Continúa siendo difícil de explicar. ¿Se parece a un ser pensante ese extraño alienígena que suda, babea, tartamudea, grita y llora porque un extraño objeto redondo no entra en un aparatoso rectángulo? ¿Esos tipos con calzoncillos, cuyo único mérito es patear un balón, qué tienen de mágico para suspender el tiempo, parar el mundo y conseguir la atención de millones? Sin duda un extraterrestre que nos observara, en una final futbolera, descartaría todo atisbo de inteligencia en esa masa informe y enloquecida. Puede que todo no sea explicable. Puede que lo racional se vea superado por la seducción de lo primario, lo instintivo, lo salvaje.
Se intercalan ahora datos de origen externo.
-- pv_equiv track=rewrite | github.com/pdhuddy/daily-python-challenges | daily_python_4-16.py | oddOneOut
-- ===== SOURCE A (Python) =====
-- def oddOneOut(arr):
-- 	if arr[0]%2 != arr[1]%2:
-- 		if arr[1]%2 == arr[2]%2:
-- 			return arr[0]
-- 		else:
-- 			return arr[1]
--
-- 	oddOrEven = arr[0]%2
-- 	i = 1
-- 	while arr[i]%2 == oddOrEven:
-- 		i += 1
--
-- 	return arr[i]
-- ===== SOURCE B (Python) =====
-- def oddOneOut(arr):
-- 	evens = [x for x in arr if x % 2 == 0]
-- 	odds = [x for x in arr if x % 2 == 1]
-- 	return evens[0] if arr[0] % 2 + arr[1] % 2 + arr[2] % 2 >= 2 else odds[0]
-- ===== Notes on version B (the rewrite author's own statement) =====
-- stated objective: alternative
-- what changed: B partitions the whole array into an evens list and an odds list in two comprehensions and selects the head of the minority list by an arithmetic vote (sum of the first three parities >= 2), replacing A's branch triangle over the first three elements and its index-based while scan with a second parity variable.
import Mathlib
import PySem

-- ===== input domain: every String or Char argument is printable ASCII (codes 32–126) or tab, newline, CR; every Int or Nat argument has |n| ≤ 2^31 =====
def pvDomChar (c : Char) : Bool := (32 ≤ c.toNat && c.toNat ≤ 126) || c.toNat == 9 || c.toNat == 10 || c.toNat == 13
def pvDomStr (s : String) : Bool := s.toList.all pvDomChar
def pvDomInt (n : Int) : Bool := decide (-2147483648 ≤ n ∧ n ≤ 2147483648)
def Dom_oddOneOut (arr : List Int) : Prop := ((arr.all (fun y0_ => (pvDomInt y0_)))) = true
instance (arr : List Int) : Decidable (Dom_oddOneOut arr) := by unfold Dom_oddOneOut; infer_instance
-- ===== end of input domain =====

-- B partitions the array into evens and odds and picks the head of the minority list by an
-- arithmetic parity vote over the first three elements; equivalence is on the return value only.

-- ===== PORT A =====
-- A's while loop 'while arr[i]%2 == oddOrEven: i += 1; return arr[i]'; the out-of-range case
-- (Python IndexError, excluded by Pre_) returns 0.
def oddLoopA (arr : List Int) (oddOrEven : Int) (i : Nat) : Int :=
  if h : i < arr.length then
    if PySem.Int.mod arr[i] 2 = oddOrEven then oddLoopA arr oddOrEven (i + 1) else arr[i]
  else 0
termination_by arr.length - i

def oddOneOut (arr : List Int) : Int :=
  -- arr[0], arr[1], arr[2]; indices out of range raise in Python (excluded by Pre_), here getD 0
  let a0 := arr.getD 0 0
  let a1 := arr.getD 1 0
  let a2 := arr.getD 2 0
  if PySem.Int.mod a0 2 ≠ PySem.Int.mod a1 2 then
    if PySem.Int.mod a1 2 = PySem.Int.mod a2 2 then a0 else a1
  else
    oddLoopA arr (PySem.Int.mod a0 2) 1

-- ===== PORT B =====
def oddOneOut_alt (arr : List Int) : Int :=
  let evens := arr.filter (fun x => PySem.Int.mod x 2 = 0)
  let odds := arr.filter (fun x => PySem.Int.mod x 2 = 1)
  -- evens[0] / odds[0] on an empty list raise in Python (excluded by Pre_), here getD 0
  if PySem.Int.mod (arr.getD 0 0) 2 + PySem.Int.mod (arr.getD 1 0) 2 + PySem.Int.mod (arr.getD 2 0) 2 ≥ 2
  then evens.getD 0 0 else odds.getD 0 0

-- ===== PRECONDITION & SPEC =====
-- Pre_ excludes exactly the inputs where A raises IndexError: fewer than three elements
-- (arr[0..2] are read), or all elements sharing arr[0]'s parity so the scan runs off the end.
def Pre_oddOneOut (arr : List Int) : Prop :=
  3 ≤ arr.length ∧
    (PySem.Int.mod (arr.getD 0 0) 2 = PySem.Int.mod (arr.getD 1 0) 2 →
      ∃ x ∈ arr, PySem.Int.mod x 2 ≠ PySem.Int.mod (arr.getD 0 0) 2)
instance (arr : List Int) : Decidable (Pre_oddOneOut arr) := by unfold Pre_oddOneOut; infer_instance

def pvWitness_oddOneOut : List Int := [2, 4, 5]

def Spec_oddOneOut (arr : List Int) (out : Int) : Prop := out = oddOneOut_alt arr
instance (arr : List Int) (out : Int) : Decidable (Spec_oddOneOut arr out) := by unfold Spec_oddOneOut; infer_instance

-- ===== CLAIM (what is proved, stated in full; the proofs are below) =====
def Claim_equal_oddOneOut : Prop := ∀ (arr : List Int), Dom_oddOneOut arr → Pre_oddOneOut arr → Spec_oddOneOut arr (oddOneOut arr)

-- ===== LEMMAS AND PROOFS =====

-- Python's '% 2' is Lean's emod for the positive divisor 2.
theorem pymod2 (x : Int) : PySem.Int.mod x 2 = x % 2 :=
  PySem.Int.mod_eq_emod_of_pos (by norm_num)

-- The two parity filters B builds are each other's complements.
theorem filter_ne_zero (l : List Int) :
    l.filter (fun x => !decide (x % 2 = 0)) = l.filter (fun x => decide (x % 2 = 1)) :=
  List.filter_congr (fun x _ => by rcases Int.emod_two_eq x with h | h <;> simp [h])

theorem filter_ne_one (l : List Int) :
    l.filter (fun x => !decide (x % 2 = 1)) = l.filter (fun x => decide (x % 2 = 0)) :=
  List.filter_congr (fun x _ => by rcases Int.emod_two_eq x with h | h <;> simp [h])

-- A's index scan from position i returns the first element past i whose parity differs from ref,
-- i.e. the head of the (≠ ref)-parity filter of the suffix (0 in both out-of-range cases).
theorem oddLoopA_eq_filter (arr : List Int) (ref : Int) (i : Nat) :
    oddLoopA arr ref i = ((arr.drop i).filter (fun x => !decide (x % 2 = ref))).getD 0 0 := by
  fun_induction oddLoopA arr ref i with
  | case1 i h hm ih =>
      rw [pymod2] at hm
      rw [List.drop_eq_getElem_cons h, ih, List.filter_cons]
      simp [hm]
  | case2 i h hm =>
      rw [pymod2] at hm
      rw [List.drop_eq_getElem_cons h, List.filter_cons]
      simp [hm]
  | case3 i h =>
      rw [List.drop_eq_nil_of_le (by omega)]
      rfl

theorem oddOneOut_eq (arr : List Int) (hpre : Pre_oddOneOut arr) :
    oddOneOut arr = oddOneOut_alt arr := by
  obtain ⟨hlen, hex⟩ := hpre
  match arr, hlen, hex with
  | a :: b :: c :: t, _, hex =>
    simp only [List.getD, List.getElem?_cons_zero, List.getElem?_cons_succ,
      Option.getD_some, pymod2] at hex
    simp only [oddOneOut, oddOneOut_alt, List.getD, List.getElem?_cons_zero,
      List.getElem?_cons_succ, Option.getD_some, pymod2]
    by_cases h01 : a % 2 = b % 2
    · -- same first two parities: A scans from index 1; B's vote picks a's parity as ref
      rw [if_neg (fun hn => hn h01), oddLoopA_eq_filter, List.drop_succ_cons, List.drop_zero]
      by_cases ha : a % 2 = 0
      · -- ref even: the vote stays below 2, B reads odds; a is even, its filter skips a
        rw [if_neg (by omega), ha, filter_ne_zero]
        have hskip : (a :: b :: c :: t).filter (fun x => decide (x % 2 = 1))
            = (b :: c :: t).filter (fun x => decide (x % 2 = 1)) := by
          rw [List.filter_cons, if_neg (by simp; omega)]
        rw [hskip, List.getD_eq_getElem?_getD]
      · -- ref odd: the vote reaches 2, B reads evens; a is odd, its filter skips a
        have ha1 : a % 2 = 1 := by omega
        rw [if_pos (by omega), ha1, filter_ne_one]
        have hskip : (a :: b :: c :: t).filter (fun x => decide (x % 2 = 0))
            = (b :: c :: t).filter (fun x => decide (x % 2 = 0)) := by
          rw [List.filter_cons, if_neg (by simp [ha])]
        rw [hskip, List.getD_eq_getElem?_getD]
    · -- differing first two parities: A returns a or b from the branch triangle
      rw [if_pos h01]
      by_cases h12 : b % 2 = c % 2
      · -- a is the minority element; it heads its own parity filter
        rw [if_pos h12]
        by_cases ha : a % 2 = 0
        · rw [if_pos (by omega), List.filter_cons, if_pos (by simp [ha])]
          rfl
        · rw [if_neg (by omega), List.filter_cons, if_pos (by simp; omega)]
          rfl
      · -- b is the minority element; a has the other parity, so b heads b's parity filter
        rw [if_neg h12]
        by_cases ha : a % 2 = 0
        · -- a even, b odd, c even: vote < 2, B reads odds whose head is b
          rw [if_neg (by omega), List.filter_cons, if_neg (by simp [ha]),
            List.filter_cons, if_pos (by simp; omega)]
          rfl
        · -- a odd, b even, c odd: vote ≥ 2, B reads evens whose head is b
          rw [if_pos (by omega), List.filter_cons, if_neg (by simp [ha]),
            List.filter_cons, if_pos (by simp; omega)]
          rfl

-- ===== VERDICT (by name: the statement is the Claim_ definition above) =====
theorem oddOneOut_spec : Claim_equal_oddOneOut := by
  intro arr _ hpre
  exact oddOneOut_eq arr hpre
Pero, como dice el chiste, ya no nos importa ir meados. Lo cierto es que disfrutamos hasta el delirio cuando entra la pelota y sólo en 90 minutos de infarto podemos gozar de todos los estados del alma: previa expectación, indignación al minuto 18, desconcierto sostenido, desengaño precipitado y, al final de un largo final, densa, desarraigada, excesiva, brutal, maravillosa y grandilocuente euforia. Todo vivido a miles, a millones, como si el fútbol hubiera encontrado la gramática de la torre de Babel. Como si fuera, a la par de una religión, un lenguaje.
Por supuesto, es el Barça. Y ello añade al delirio futbolero una larga suma de emociones que teclean el piano de la memoria con puntería certera. País, identidad, historia, lucha..., todo a dosis de cada cual, pero tan bien condimentado que nos unifica en una paradójica y sólida complicidad. Por eso, cuando oímos a Joan Manel Serrat cantar el himno del Barça, el hilo musical de nuestra vida nos traslada a esos inviernos de fogones, franquismo y domingos con fútbol, y se nos eriza el corazón. Y vuelve el pan con leche condensada que acompañó nuestra infancia. A veces, en algunas tardes excepcionales, parábamos el tiempo y hasta ganábamos la guerra goleando al Madrid, como si fuera una restitución, quizá una venganza...
¡Y van dos copas de Europa! ¡Y ha sido en París! Y nuevamente se para el mundo, nuestro mundo, y nos bajamos todos a contemplar el paisaje. Puede que sea cierto. Puede que, a pesar de los esfuerzos de Manolo, todo esto sea superficial, fútil, irreverente. Puede que no sea serio. Pero algo hemos aprendido de aquellos años de sobreactuación intelectual: la frivolidad también es un estadio de la inteligencia. O como mínimo, merecería serlo.